Les Fables d'Esope Phrygien, mises en Ryme Francoise.
Auec la vie dudit Esope extraite de plusieurs autheurs par M. Antoine du Moulin Masconnois.
A Lyon, Par Iean de Tournes, & Guillaume Gazeau. 1547.

Fable 33. Du Cheval & de l'Asne.
(N'estre orgueilleux pour prosperité.)

note: Fables 33 and 67 use the same woodcut. (note)

For the Reader: A selection of Translations (mostly English), being those on hand at this writing..
Edition   Citation   Fable Title
Julien Macho, Lyon, 1480   III-3, fig. 74   de lasne et du chaval et de leur fortune
William Caxton, tr. (Steinhöwel) 1483   III-3   of the horse of the asse and of theyre fortune
Roger L'Estrange, tr, 1692   cf. p. 100 [no. 38]   A Horse and an Ass
Thomas Bewick, illus., 1818        
S.A. Handford, trans., 1954        
Edwin Perry, ed., trans. Barbrius and Phaedrus, 1965        
Olivia and Robert Temple (Chambry numbering), 1998        
Laura Gibbs, Aesop text project (WWW) Site active in 2002.   Perry 565    
Townsend   222   The Horse and the Ass
La Fontaine   VI-16    

note:
There are several versions of this fable. The central theme of each concerns a haughty horse who disparages the lowly ass and thinks much of himself. (Or a mule who refuses to come to the aid of the ass.) In each version the details differ. In one version, the one told by Babrius (Perry B&P, p. 3, no. 7, Perry 181. L'Estrange, p. 140: A Laden Ass and a Horse, Townsend 50; La Fontaine, Le Cheval et l'Ane), the Ass asks the horse (or mule) to share is burden because it is so heavy he will die. The ass does die and their master loads the entire load, including the skin of the ass onto the horse. The moral of this fable is that you end up being treated to what you deserve.

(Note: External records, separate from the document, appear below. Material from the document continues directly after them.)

-- pv_equiv track=rewrite | github.com/wiserlake0996/text-extract-py | py.py | extractGS4
-- ===== SOURCE A (Python) =====
-- def extractGS4(gs4_extract):
--     gs4_split_by_error = []
--     gs4_string = ""
--
--     #check if 'PROBLEM:' exists in line to identify start of an error set"""
--     for g in range(len(gs4_extract)):
--         if("PROBLEM:" in gs4_extract[g].upper()):
--
--             #add the header / error name to string
--             gs4_string +=gs4_extract[g]+"\n"
--
--             #Loop and add every other line to string till another error set is found"""
--             for g2 in range(g+1, len(gs4_extract)):
--                 #if at the end, add the last item and exit
--                 if g2 == len(gs4_extract):
--                     gs4_split_by_error.append(gs4_string)
--                     break
--
--                 if ("PROBLEM:" in gs4_extract[g2].upper()):
--                     gs4_split_by_error.append(gs4_string)
--                     #re-focus pointer of outer loop to inner (loop -1) landing just before the next error set header
--                     g= g2 - 1
--                     gs4_string = ""
--                     break
--
--                 gs4_string += gs4_extract[g2] + "\n"
--
--     return gs4_split_by_error
-- ===== SOURCE B (Python) =====
-- def extractGS4(gs4_extract):
--     # One pass to find the PROBLEM: header indices, then one block per consecutive pair.
--     # (Like the original, the block started by the last header is never emitted.)
--     headers = [i for i, line in enumerate(gs4_extract) if "PROBLEM:" in line.upper()]
--     return ["".join(line + "\n" for line in gs4_extract[start:stop])
--             for start, stop in zip(headers, headers[1:])]
-- ===== Notes on version B (the rewrite author's own statement) =====
-- stated objective: simpler
-- what changed: A's nested loops (an inner rescan from each header that re-accumulates a growing string and implicitly drops the last block) are replaced by one pass collecting the PROBLEM: header indices and a join over the lines between each consecutive pair of headers.
import Mathlib
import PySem

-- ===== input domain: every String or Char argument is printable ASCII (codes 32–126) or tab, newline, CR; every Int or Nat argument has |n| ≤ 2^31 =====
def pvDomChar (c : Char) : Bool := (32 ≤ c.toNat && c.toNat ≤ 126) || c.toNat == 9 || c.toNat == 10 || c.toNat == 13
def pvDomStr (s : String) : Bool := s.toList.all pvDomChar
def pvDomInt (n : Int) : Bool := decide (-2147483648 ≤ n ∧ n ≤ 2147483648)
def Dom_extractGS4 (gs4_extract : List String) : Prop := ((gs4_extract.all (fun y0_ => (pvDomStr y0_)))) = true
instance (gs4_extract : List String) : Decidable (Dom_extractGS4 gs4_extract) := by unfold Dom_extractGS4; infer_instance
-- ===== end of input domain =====

-- B replaces A's nested rescanning loops by one header-index scan plus one block per
-- consecutive header pair (objective: simpler; same asymptotic cost).

-- '"PROBLEM:" in line.upper()' (used verbatim by both Python versions)
def hasProblemLine (s : String) : Bool := PySem.Str.isIn "PROBLEM:" (PySem.Str.upper s)

-- ===== PORT A =====
-- inner 'for g2 in range(g+1, len(gs4_extract))' loop; state = (gs4_split_by_error, gs4_string).
-- The 'if g2 == len(gs4_extract)' branch is kept literally (it is dead: range excludes len).
def extractGS4Inner (xs : List String) (g2 : Nat) (res : List String) (s : String) :
    List String × String :=
  if _h : g2 < xs.length then
    if g2 = xs.length then (res ++ [s], s)
    else if hasProblemLine (xs.getD g2 "") then (res ++ [s], "")
    else extractGS4Inner xs (g2 + 1) res (s ++ xs.getD g2 "" ++ "\n")
  else (res, s)
termination_by xs.length - g2

-- outer 'for g in range(len(gs4_extract))' loop (the 'g = g2 - 1' assignment in the Python
-- has no effect on a range loop and is therefore not represented).
def extractGS4Outer (xs : List String) (g : Nat) (res : List String) (s : String) :
    List String × String :=
  if h : g < xs.length then
    if hasProblemLine (xs.getD g "") then
      let p := extractGS4Inner xs (g + 1) res (s ++ xs.getD g "" ++ "\n")
      extractGS4Outer xs (g + 1) p.1 p.2
    else extractGS4Outer xs (g + 1) res s
  else (res, s)
termination_by xs.length - g

def extractGS4 (gs4_extract : List String) : List String :=
  (extractGS4Outer gs4_extract 0 [] "").1

-- ===== PORT B =====
def extractGS4_alt (gs4_extract : List String) : List String :=
  let headers := ((PySem.List.enumerate gs4_extract).filter
      (fun p => hasProblemLine p.2)).map (fun p => p.1)
  (headers.zip (PySem.List.slice headers (some 1) none)).map (fun p =>
    String.join ((PySem.List.slice gs4_extract (some p.1) (some p.2)).map
      (fun line => line ++ "\n")))

-- ===== PRECONDITION & SPEC =====
def Spec_extractGS4 (gs4_extract : List String) (out : List String) : Prop := out = extractGS4_alt gs4_extract
instance (gs4_extract : List String) (out : List String) : Decidable (Spec_extractGS4 gs4_extract out) := by unfold Spec_extractGS4; infer_instance

-- ===== CLAIM (what is proved, stated in full; the proofs are below) =====
def Claim_equal_extractGS4 : Prop := ∀ (gs4_extract : List String), Dom_extractGS4 gs4_extract → Spec_extractGS4 gs4_extract (extractGS4 gs4_extract)

-- ===== LEMMAS AND PROOFS =====

-- header indices in [g, xs.length)
def hdrsFrom (xs : List String) (g : Nat) : List Nat :=
  (List.range' g (xs.length - g)).filter (fun i => hasProblemLine (xs.getD i ""))

-- the string a block built from lines [a, b) becomes
def blockStr (xs : List String) (a b : Nat) : String :=
  String.join (((xs.drop a).take (b - a)).map (fun line => line ++ "\n"))

def blocks (xs : List String) (L : List Nat) : List String :=
  (L.zip L.tail).map (fun p => blockStr xs p.1 p.2)

lemma join_cons (a : String) (l : List String) :
    String.join (a :: l) = a ++ String.join l := by
  simp [String.join_eq]

lemma hdrsFrom_stop {xs : List String} {g : Nat} (h : xs.length ≤ g) :
    hdrsFrom xs g = [] := by
  unfold hdrsFrom
  have : xs.length - g = 0 := by omega
  simp [this]

lemma hdrsFrom_cons {xs : List String} {g : Nat} (h : g < xs.length) :
    hdrsFrom xs g =
      if hasProblemLine (xs.getD g "") then g :: hdrsFrom xs (g + 1)
      else hdrsFrom xs (g + 1) := by
  unfold hdrsFrom
  have h1 : xs.length - g = (xs.length - (g + 1)) + 1 := by omega
  rw [h1, List.range'_succ, List.filter_cons]

lemma mem_hdrsFrom_lb {xs : List String} {g h : Nat} (hm : h ∈ hdrsFrom xs g) :
    g ≤ h := by
  unfold hdrsFrom at hm
  have := (List.mem_filter.mp hm).1
  have := List.mem_range'.mp this
  omega

lemma blockStr_empty {xs : List String} {a b : Nat} (h : b ≤ a) :
    blockStr xs a b = "" := by
  unfold blockStr
  have : b - a = 0 := by omega
  simp [this, String.join_eq]

lemma blockStr_cons {xs : List String} {a b : Nat} (hab : a < b) (han : a < xs.length) :
    blockStr xs a b = xs.getD a "" ++ "\n" ++ blockStr xs (a + 1) b := by
  unfold blockStr
  have hd : xs.drop a = xs[a] :: xs.drop (a + 1) := List.drop_eq_getElem_cons han
  have hb : b - a = (b - (a + 1)) + 1 := by omega
  rw [hd, hb, List.take_succ_cons, List.map_cons, join_cons,
    List.getD_eq_getElem xs "" han, String.append_assoc]

lemma inner_none {xs : List String} : ∀ k g2, xs.length - g2 ≤ k →
    hdrsFrom xs g2 = [] → ∀ res s,
    extractGS4Inner xs g2 res s = (res, s ++ blockStr xs g2 xs.length) := by
  intro k
  induction k with
  | zero =>
    intro g2 hk _ res s
    have hge : xs.length ≤ g2 := by omega
    rw [extractGS4Inner, blockStr_empty hge]
    simp [Nat.not_lt.mpr hge]
  | succ k ih =>
    intro g2 hk hh res s
    by_cases hlt : g2 < xs.length
    · rw [hdrsFrom_cons hlt] at hh
      by_cases hp : hasProblemLine (xs.getD g2 "")
      · rw [if_pos hp] at hh
        exact absurd hh (by simp)
      · rw [if_neg hp] at hh
        rw [extractGS4Inner, dif_pos hlt, if_neg (Nat.ne_of_lt hlt), if_neg hp]
        rw [ih (g2 + 1) (by omega) hh, blockStr_cons hlt hlt]
        simp [String.append_assoc]
    · have hge : xs.length ≤ g2 := by omega
      rw [extractGS4Inner, blockStr_empty hge]
      simp [Nat.not_lt.mpr hge]

lemma inner_found {xs : List String} : ∀ k g2 h t, xs.length - g2 ≤ k →
    hdrsFrom xs g2 = h :: t → ∀ res s,
    extractGS4Inner xs g2 res s = (res ++ [s ++ blockStr xs g2 h], "") := by
  intro k
  induction k with
  | zero =>
    intro g2 h t hk hh res s
    rw [hdrsFrom_stop (by omega)] at hh
    exact absurd hh (by simp)
  | succ k ih =>
    intro g2 h t hk hh res s
    by_cases hlt : g2 < xs.length
    · rw [hdrsFrom_cons hlt] at hh
      by_cases hp : hasProblemLine (xs.getD g2 "")
      · rw [if_pos hp] at hh
        injection hh with h1 h2
        rw [extractGS4Inner, dif_pos hlt, if_neg (Nat.ne_of_lt hlt), if_pos hp]
        rw [blockStr_empty (by omega : h ≤ g2)]
        simp
      · rw [if_neg hp] at hh
        have hgh : g2 < h := by
          have hm : h ∈ hdrsFrom xs (g2 + 1) := by rw [hh]; exact List.mem_cons_self
          have := mem_hdrsFrom_lb hm
          omega
        rw [extractGS4Inner, dif_pos hlt, if_neg (Nat.ne_of_lt hlt), if_neg hp]
        rw [ih (g2 + 1) h t (by omega) hh, blockStr_cons hgh hlt]
        simp [String.append_assoc]
    · rw [hdrsFrom_stop (by omega)] at hh
      exact absurd hh (by simp)

lemma outer_none {xs : List String} : ∀ k g, xs.length - g ≤ k →
    hdrsFrom xs g = [] → ∀ res s,
    extractGS4Outer xs g res s = (res, s) := by
  intro k
  induction k with
  | zero =>
    intro g hk _ res s
    rw [extractGS4Outer]
    simp [Nat.not_lt.mpr (by omega : xs.length ≤ g)]
  | succ k ih =>
    intro g hk hh res s
    by_cases hlt : g < xs.length
    · rw [hdrsFrom_cons hlt] at hh
      by_cases hp : hasProblemLine (xs.getD g "")
      · rw [if_pos hp] at hh
        exact absurd hh (by simp)
      · rw [if_neg hp] at hh
        rw [extractGS4Outer, dif_pos hlt, if_neg hp]
        exact ih (g + 1) (by omega) hh res s
    · rw [extractGS4Outer]
      simp [Nat.not_lt.mpr (by omega : xs.length ≤ g)]

lemma outer_spec {xs : List String} : ∀ k g, xs.length - g ≤ k → ∀ res,
    (extractGS4Outer xs g res "").1 = res ++ blocks xs (hdrsFrom xs g) := by
  intro k
  induction k with
  | zero =>
    intro g hk res
    rw [extractGS4Outer, hdrsFrom_stop (by omega)]
    simp [blocks, Nat.not_lt.mpr (by omega : xs.length ≤ g)]
  | succ k ih =>
    intro g hk res
    by_cases hlt : g < xs.length
    · by_cases hp : hasProblemLine (xs.getD g "")
      · rw [extractGS4Outer, dif_pos hlt, if_pos hp]
        rcases hrec : hdrsFrom xs (g + 1) with _ | ⟨h, t⟩
        · rw [inner_none (xs.length - (g + 1)) (g + 1) le_rfl hrec res _]
          rw [outer_none (xs.length - (g + 1)) (g + 1) le_rfl hrec]
          rw [hdrsFrom_cons hlt, if_pos hp, hrec]
          simp [blocks]
        · rw [inner_found (xs.length - (g + 1)) (g + 1) h t le_rfl hrec res _]
          rw [ih (g + 1) (by omega)]
          rw [hdrsFrom_cons hlt, if_pos hp, hrec]
          have hgh : g < h := by
            have hm : h ∈ hdrsFrom xs (g + 1) := by rw [hrec]; exact List.mem_cons_self
            have := mem_hdrsFrom_lb hm
            omega
          have hblk : "" ++ xs.getD g "" ++ "\n" ++ blockStr xs (g + 1) h = blockStr xs g h := by
            rw [blockStr_cons hgh hlt]
            simp [String.append_assoc]
          simp only [blocks, List.tail_cons, List.zip_cons_cons, List.map_cons, hblk]
          simp
      · rw [extractGS4Outer, dif_pos hlt, if_neg hp]
        rw [ih (g + 1) (by omega), hdrsFrom_cons hlt, if_neg hp]
    · rw [extractGS4Outer, hdrsFrom_stop (by omega)]
      simp [blocks, Nat.not_lt.mpr (by omega : xs.length ≤ g)]

lemma alt_eq (xs : List String) :
    extractGS4_alt xs = blocks xs (hdrsFrom xs 0) := by
  have hhdr : ((PySem.List.enumerate xs).filter (fun p => hasProblemLine p.2)).map
      (fun p => p.1) = (hdrsFrom xs 0).map (fun (i : Nat) => (i : Int)) := by
    rw [PySem.List.enumerate_eq_map_pyRange xs ""]
    rw [show PySem.List.len xs = ((xs.length : Int)) from rfl,
      PySem.List.pyRange_zero_natCast, List.map_map, List.filter_map, List.map_map]
    unfold hdrsFrom
    rw [List.range_eq_range', Nat.sub_zero]
    refine congrArg _ (List.filter_congr ?_)
    intro i _
    simp [Function.comp, PySem.List.pyGetD_natCast]
  simp only [extractGS4_alt, hhdr, PySem.List.slice_from_one, ← List.map_tail,
    List.zip_map, List.map_map]
  unfold blocks
  refine List.map_congr_left ?_
  intro p _
  simp only [Function.comp, Prod.map]
  rw [PySem.List.slice_natCast]
  rfl

-- ===== VERDICT (by name: the statement is the Claim_ definition above) =====
theorem extractGS4_spec : Claim_equal_extractGS4 := by
  intro xs _
  unfold Spec_extractGS4 extractGS4
  rw [outer_spec (xs.length - 0) 0 le_rfl [], alt_eq]
  simp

Another version -- told in the Steinhöwel and derivative translations -- revolves around a turns of fortune. The ass and the horse pass each other on the road. The horse is finely arrayed with a fine saddle and bridle. The horse is haughty to the ass. Time passes, the horse gets weak or sick and is put to work pulling a dung-cart. The ass recognizes him in the field and chides him for his former boasts of superiority. (Perry 565 L'Estrange, p. 100). This is the version told in the text of the de Tournes/Salomon Fable No. 33, above.

A third version (Perry 357)  Bewick (p. 327) tells a variant of the above. Instead of becomming sick, the horse is wounded in the eye during a military campaign and is placed in pasture.